Sentir la chaleur. Entendre les tambours. Contempler l’incendie.

Sa respiration se fit heurtée. Combien de temps s’était-il écoulé depuis cette ultime journée ? Dix ans ? Quinze ans ? Depuis que la Grande guerre – ces grands titres nébuleux des principaux quotidiens : rationnement, conscription, soldats mutilés rentrant chez eux – avait débarqué à Ponyville ? Fermant les yeux, elle crut entendre les cris et les ordres aboyés aux pelotons stationnés tout au long de la Grand’rue, licornes et poneys terrestres garrot-à-garrot, retranchés derrière des barricades de fortune, un cordon de pégases au-dessus d’eux, sentinelles du désespoir : « Nuée de corbeaux, au moins cent ! » ; « Détachement de caprins arrivant plein Sud ! »

Rarity avait pris place dans la foule des réfugiés.

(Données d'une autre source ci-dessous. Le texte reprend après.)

-- pv_equiv track=rewrite | github.com/OlaszPL/Introduction_to_computer_science_course | Kolokwia 2/zad2_kol_popr2_2023.py | roguelike
-- ===== SOURCE A (Python) =====
-- from math import isqrt
--
-- def is_prime(a):
--     if a <= 1:
--         return False
--     if a == 2 or a == 3:
--         return True
--     if a % 2 == 0 or a % 3 == 0:
--         return False
--     i = 5
--     while i <= isqrt(a):
--         if a % i == 0:
--             return False
--         i += 2
--         if a % i == 0:
--             return False
--         i += 4
--
--     return True
--
-- def roguelike(T):
--     n = len(T)
--
--     def rek(i = 0, backpack = 0):
--         if i == n:
--             return True
--
--         elif i != n - 1:
--
--             for j in range(0, 6 - backpack + 1):
--                 if T[i] - j >= 2:
--                     if is_prime(T[i] - j):
--                         if rek(i + 1, backpack + j):
--                             return True
--
--             for k in range(0, backpack + 1):
--                 if T[i] + k <= 97:
--                     if is_prime(T[i] + k):
--                         if rek(i + 1, backpack - k):
--                             return True
--
--         elif is_prime(T[i] + backpack): # musimy wszystkie
--             return True
--
--         return False
--
--     return rek()
-- ===== SOURCE B (Python) =====
-- from math import isqrt
--
-- def is_prime(a):
--     if a <= 1:
--         return False
--     if a == 2 or a == 3:
--         return True
--     if a % 2 == 0 or a % 3 == 0:
--         return False
--     i = 5
--     while i <= isqrt(a):
--         if a % i == 0:
--             return False
--         i += 2
--         if a % i == 0:
--             return False
--         i += 4
--
--     return True
--
-- def roguelike(T):
--     # Forward DP: one pass maintaining the set of reachable backpack loads
--     # (always within 0..6), instead of A's top-down backtracking recursion.
--     if not T:
--         return True
--     states = {0}
--     for x in T[:-1]:
--         nxt = set()
--         for b in states:
--             for j in range(0, 7 - b):
--                 if x - j >= 2 and is_prime(x - j):
--                     nxt.add(b + j)
--             for k in range(0, b + 1):
--                 if x + k <= 97 and is_prime(x + k):
--                     nxt.add(b - k)
--         states = nxt
--     return any(is_prime(T[-1] + b) for b in states)
-- ===== Notes on version B (the rewrite author's own statement) =====
-- stated objective: alternative
-- what changed: Replaces A's top-down backtracking recursion over (index, backpack) choices by a single forward pass maintaining the set of reachable backpack loads (always within 0..6), i.e. bottom-up DP instead of depth-first search.
import Mathlib
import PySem

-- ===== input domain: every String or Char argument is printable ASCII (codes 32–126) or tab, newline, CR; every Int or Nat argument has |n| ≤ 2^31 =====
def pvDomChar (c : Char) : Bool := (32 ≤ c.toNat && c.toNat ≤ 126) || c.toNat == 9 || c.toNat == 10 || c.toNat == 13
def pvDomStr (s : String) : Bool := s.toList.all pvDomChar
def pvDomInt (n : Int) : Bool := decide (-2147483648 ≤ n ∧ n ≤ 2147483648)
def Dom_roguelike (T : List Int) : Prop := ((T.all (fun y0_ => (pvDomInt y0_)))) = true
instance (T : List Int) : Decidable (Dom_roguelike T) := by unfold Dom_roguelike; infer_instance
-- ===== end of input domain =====

-- B replaces A's top-down backtracking recursion by a single forward pass
-- maintaining the set of reachable backpack loads (objective: alternative).

-- ===== PORT A =====
-- math.isqrt(a) for a ≥ 0 (is_prime only reaches it with a ≥ 5)
def pvIsqrt (a : Int) : Int := (Nat.sqrt a.toNat : Int)

-- the 6k±1 trial-division while-loop of is_prime; fuel bounds the iterations
-- (i starts at 5 and grows by 6 each round, so sqrt+1 rounds always suffice)
def pvPrimeLoop (a : Int) : Nat → Int → Bool
  | 0, _ => true
  | fuel + 1, i =>
      if i ≤ pvIsqrt a then
        if PySem.Int.mod a i == 0 then false
        else if PySem.Int.mod a (i + 2) == 0 then false
        else pvPrimeLoop a fuel (i + 6)
      else true

-- is_prime from the Python module (identical helper in A and B)
def isPrime (a : Int) : Bool :=
  if a ≤ 1 then false
  else if a == 2 || a == 3 then true
  else if PySem.Int.mod a 2 == 0 || PySem.Int.mod a 3 == 0 then false
  else pvPrimeLoop a (Nat.sqrt a.toNat + 1) 5

-- A's rek(i, backpack): recursion on the suffix T[i:], branches in A's order;
-- List.any short-circuits exactly like A's for-loops with early 'return True'
def rek : List Int → Int → Bool
  | [], _ => true
  | [x], b => isPrime (x + b)
  | x :: rest, b =>
      ((PySem.List.pyRange 0 (6 - b + 1) 1).any fun j =>
        decide (x - j ≥ 2) && (isPrime (x - j) && rek rest (b + j))) ||
      ((PySem.List.pyRange 0 (b + 1) 1).any fun k =>
        decide (x + k ≤ 97) && (isPrime (x + k) && rek rest (b - k)))

def roguelike (T : List Int) : Bool := rek T 0

-- ===== PORT B =====
-- one step of B's DP: all backpack loads reachable after handling x from a load in S
def stepSet (x : Int) (S : PySem.Set Int) : PySem.Set Int :=
  S.foldl (fun nxt b =>
    let nxt := (PySem.List.pyRange 0 (7 - b) 1).foldl
      (fun nxt j => if decide (x - j ≥ 2) && isPrime (x - j)
                    then PySem.Set.add nxt (b + j) else nxt) nxt
    (PySem.List.pyRange 0 (b + 1) 1).foldl
      (fun nxt k => if decide (x + k ≤ 97) && isPrime (x + k)
                    then PySem.Set.add nxt (b - k) else nxt) nxt)
    PySem.Set.empty

def roguelike_alt (T : List Int) : Bool :=
  match T with
  | [] => true
  | _ :: _ =>
      -- T[:-1] is T.dropLast; T[-1] is pyGetD T (-1) (in range: T ≠ [])
      let states := T.dropLast.foldl (fun S x => stepSet x S) (PySem.Set.ofList [0])
      states.any fun b => isPrime (PySem.List.pyGetD T (-1) 0 + b)

-- ===== PRECONDITION & SPEC =====
def Spec_roguelike (T : List Int) (out : Bool) : Prop := out = roguelike_alt T
instance (T : List Int) (out : Bool) : Decidable (Spec_roguelike T out) := by unfold Spec_roguelike; infer_instance

-- ===== CLAIM (what is proved, stated in full; the proofs are below) =====
def Claim_equal_roguelike : Prop := ∀ (T : List Int), Dom_roguelike T → Spec_roguelike T (roguelike T)

-- ===== LEMMAS AND PROOFS =====

-- the backpack loads reachable from load b when handling element x, as a plain list
def movesList (x b : Int) : List Int :=
  ((PySem.List.pyRange 0 (6 - b + 1) 1).filter
      (fun j => decide (x - j ≥ 2) && isPrime (x - j))).map (fun j => b + j) ++
  ((PySem.List.pyRange 0 (b + 1) 1).filter
      (fun k => decide (x + k ≤ 97) && isPrime (x + k))).map (fun k => b - k)

lemma rek_cons (x : Int) (rest : List Int) (hne : rest ≠ []) (b : Int) :
    rek (x :: rest) b = (movesList x b).any (fun c => rek rest c) := by
  obtain ⟨y, ys, rfl⟩ := List.exists_cons_of_ne_nil hne
  simp [rek, movesList, List.any_append, List.any_map, List.any_filter,
    Function.comp, Bool.and_assoc]

lemma mem_foldl_addIf (p : Int → Bool) (f : Int → Int) :
    ∀ (L : List Int) (acc : PySem.Set Int) (c : Int),
      c ∈ L.foldl (fun a j => if p j then PySem.Set.add a (f j) else a) acc ↔
        c ∈ acc ∨ ∃ j ∈ L, p j = true ∧ c = f j := by
  intro L
  induction L with
  | nil => simp
  | cons j L ih =>
      intro acc c
      simp only [List.foldl_cons, ih, List.mem_cons]
      by_cases hp : p j = true
      · simp only [hp, if_true, PySem.Set.mem_add]
        aesop
      · simp only [Bool.not_eq_true] at hp
        simp [hp]

lemma mem_inner (x b c : Int) (acc : PySem.Set Int) :
    c ∈ (PySem.List.pyRange 0 (b + 1) 1).foldl
          (fun nxt k => if decide (x + k ≤ 97) && isPrime (x + k)
                        then PySem.Set.add nxt (b - k) else nxt)
          ((PySem.List.pyRange 0 (7 - b) 1).foldl
            (fun nxt j => if decide (x - j ≥ 2) && isPrime (x - j)
                          then PySem.Set.add nxt (b + j) else nxt) acc) ↔
      c ∈ acc ∨ c ∈ movesList x b := by
  rw [mem_foldl_addIf, mem_foldl_addIf]
  have hr : (7 - b : Int) = 6 - b + 1 := by ring
  rw [hr]
  simp only [movesList, List.mem_append, List.mem_map, List.mem_filter]
  aesop

lemma mem_stepSet (x c : Int) (S : PySem.Set Int) :
    c ∈ stepSet x S ↔ ∃ b ∈ S, c ∈ movesList x b := by
  unfold stepSet
  suffices h : ∀ (L : List Int) (acc : PySem.Set Int),
      c ∈ L.foldl (fun nxt b =>
        (PySem.List.pyRange 0 (b + 1) 1).foldl
          (fun nxt k => if decide (x + k ≤ 97) && isPrime (x + k)
                        then PySem.Set.add nxt (b - k) else nxt)
          ((PySem.List.pyRange 0 (7 - b) 1).foldl
            (fun nxt j => if decide (x - j ≥ 2) && isPrime (x - j)
                          then PySem.Set.add nxt (b + j) else nxt) nxt)) acc ↔
        c ∈ acc ∨ ∃ b ∈ L, c ∈ movesList x b by
    have := h S PySem.Set.empty
    simpa [PySem.Set.empty] using this
  intro L
  induction L with
  | nil => simp
  | cons b L ih =>
      intro acc
      simp only [List.foldl_cons, ih, List.mem_cons]
      rw [mem_inner]
      aesop

lemma any_stepSet (x : Int) (S : PySem.Set Int) (P : Int → Bool) :
    (stepSet x S).any P = S.any (fun b => (movesList x b).any P) := by
  rcases h : (stepSet x S).any P with _ | _
  · symm
    rw [Bool.eq_false_iff]
    intro hc
    rw [List.any_eq_true] at hc
    obtain ⟨b, hb, hbP⟩ := hc
    rw [List.any_eq_true] at hbP
    obtain ⟨cc, hcc, hP⟩ := hbP
    have : (stepSet x S).any P = true :=
      List.any_eq_true.mpr ⟨cc, (mem_stepSet x cc S).mpr ⟨b, hb, hcc⟩, hP⟩
    simp [h] at this
  · symm
    rw [List.any_eq_true] at h ⊢
    obtain ⟨cc, hcc, hP⟩ := h
    obtain ⟨b, hb, hm⟩ := (mem_stepSet x cc S).mp hcc
    exact ⟨b, hb, List.any_eq_true.mpr ⟨cc, hm, hP⟩⟩

lemma foldl_any_eq_rek (l : List Int) (last : Int) :
    ∀ (S : PySem.Set Int),
      ((l.foldl (fun S x => stepSet x S) S).any fun b => isPrime (last + b)) =
        S.any (fun b => rek (l ++ [last]) b) := by
  induction l with
  | nil =>
      intro S
      simp [rek]
  | cons x l ih =>
      intro S
      simp only [List.foldl_cons, List.cons_append]
      rw [ih]
      rw [any_stepSet]
      exact PySem.List.any_congr_mem
        (fun b _ => (rek_cons x (l ++ [last]) (by simp) b).symm)

-- ===== VERDICT (by name: the statement is the Claim_ definition above) =====
theorem roguelike_spec : Claim_equal_roguelike := by
  intro T _
  unfold Spec_roguelike roguelike roguelike_alt
  match T with
  | [] => rfl
  | x :: xs =>
      obtain ⟨ys, z, hconcat⟩ : ∃ ys z, x :: xs = ys ++ [z] := by
        rcases List.eq_nil_or_concat' (x :: xs) with h | ⟨ys, z, h⟩
        · simp at h
        · exact ⟨ys, z, h⟩
      simp only [hconcat, List.dropLast_concat,
        PySem.List.pyGetD_neg_one_append_singleton]
      rw [foldl_any_eq_rek]
      simp [PySem.Set.ofList]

Que faire d’autre ? Qu’avait-elle donc apporter à la troupe hétéroclite, mélange incongru de paysans et de gardes royaux, montés seuls à l’assaut contre les trompettes et les tambours de l’ennemi ? Ils s’étaient mis en marche lentement, et elle n’avait pu s’empêcher de regarder derrière elle, vers son village, vers ses amies ; assister de loin à la boucherie sanglante, voir son univers se couvrir de rouge dans le fracas des armes et des sorts de mort ; le ciel s’obscurcir et les maisons brûler ; les corps joncher les rues, brisés comme de simples poupées de chiffon, agonisant, hurlant.

Le lendemain, un jour trop tard, elle était revenue seule pour arpenter les ruines, parcourir les environs. Elle avait crié, crié de toutes ses forces, du fond de sa détresse, espérant que quelqu’un, n’importe qui, lui réponde. Elle avait trouvé Applejack – et toute sa famille – morte dans sa ferme, abandonnée là où elle avait tenté un dernier baroud d’honneur, des plumes et des cornes tout autour et du sang répandu, des mares de sang à peine séché. Leurs corps déchiquetés, amputés, à peine reconnaissables. Un peu plus loin, la chaumière de Fluttershy ; la pégase, gisante sur le seuil : une seule flèche en plein cœur avait suffi ; elle n’avait même pas osé résister. Et tous ses animaux, massacrés.

Se battre ou fuir. Un des dilemmes, parmi tant d’autres, que Rarity avait dû affronter après ce jour maudit, pendant la courte trêve où elle n’avait rien eu à faire qu’à se souvenir et à réfléchir. Que choisir ? Y avait-il d’ailleurs un choix possible ? Au moins échapperait-elle peut-être au sort de ce chamois qu’elle avait aperçu et soigneusement évité, un officier femelle, coincée dans une armure défoncée, une plaie ouverte à la nuque, des orbites vides à la place des yeux, titubant en plein centre-ville, appelant à l’aide d’une voix éteinte, réclamant ses amis, de l’eau, une présence, quelque chose, quelqu’un, n’importe qui.

Parfois Rarity en rêvait encore. Quand elle avait de la chance, dans ses rêves, elle leur tendait le sabot ; ou du moins, elle leur parlait, avant de leur tourner le dos.

« Rarity ? »

À quoi bon se ramentevoir ? Elle avait une mission, ici et maintenant.